> _Exercise_: Establish how many lines in the records below include the word "wire"; respond with that number only.

### Material shown ###

-- pv_equiv track=rewrite | github.com/ArfaanFasal/Hackathon_thalashery | back-end/backend/civicsafe_brain/intent_behavior.py | _map_department
-- ===== SOURCE A (Python) =====
-- def _map_department(issue: str) -> str:
--     low = issue.lower()
--     if any(k in low for k in ("garbage", "sanitation", "waste", "sewage")):
--         return "Sanitation Department"
--     if any(k in low for k in ("electric", "power", "current", "wire")):
--         return "Electricity Board"
--     if any(k in low for k in ("water", "supply", "pipe")):
--         return "Water Authority"
--     if any(k in low for k in ("drain", "flood", "overflow")):
--         return "Drainage / Public Works"
--     if any(k in low for k in ("road", "pothole", "street light", "streetlight")):
--         return "Public Works Department"
--     if any(k in low for k in ("revenue", "certificate", "income certificate", "permit")):
--         return "Revenue Department"
--     return "Municipal / Concerned Department"
-- ===== SOURCE B (Python) =====
-- _KEYWORD_RANK = {
--     "garbage": 0, "sanitation": 0, "waste": 0, "sewage": 0,
--     "electric": 1, "power": 1, "current": 1, "wire": 1,
--     "water": 2, "supply": 2, "pipe": 2,
--     "drain": 3, "flood": 3, "overflow": 3,
--     "road": 4, "pothole": 4, "street light": 4, "streetlight": 4,
--     "revenue": 5, "certificate": 5, "income certificate": 5, "permit": 5,
-- }
--
-- _DEPTS = [
--     "Sanitation Department",
--     "Electricity Board",
--     "Water Authority",
--     "Drainage / Public Works",
--     "Public Works Department",
--     "Revenue Department",
--     "Municipal / Concerned Department",
-- ]
--
--
-- def _map_department(issue: str) -> str:
--     # One left-to-right scan: at every position record the best (lowest)
--     # priority of any keyword starting there; no per-department substring searches.
--     low = issue.lower()
--     best = 6
--     for i in range(len(low) + 1):
--         for k, r in _KEYWORD_RANK.items():
--             if r < best and low.startswith(k, i):
--                 best = r
--     return _DEPTS[best]
-- ===== Notes on version B (the rewrite author's own statement) =====
-- stated objective: alternative
-- what changed: B makes one left-to-right scan over the lowered string, at each position checking which entries of a flat keyword->priority table start there and keeping the minimum priority, then indexes a department table; A instead runs a chain of per-department whole-string substring searches with early return.
import Mathlib
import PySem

###

> _Result of the task_: 2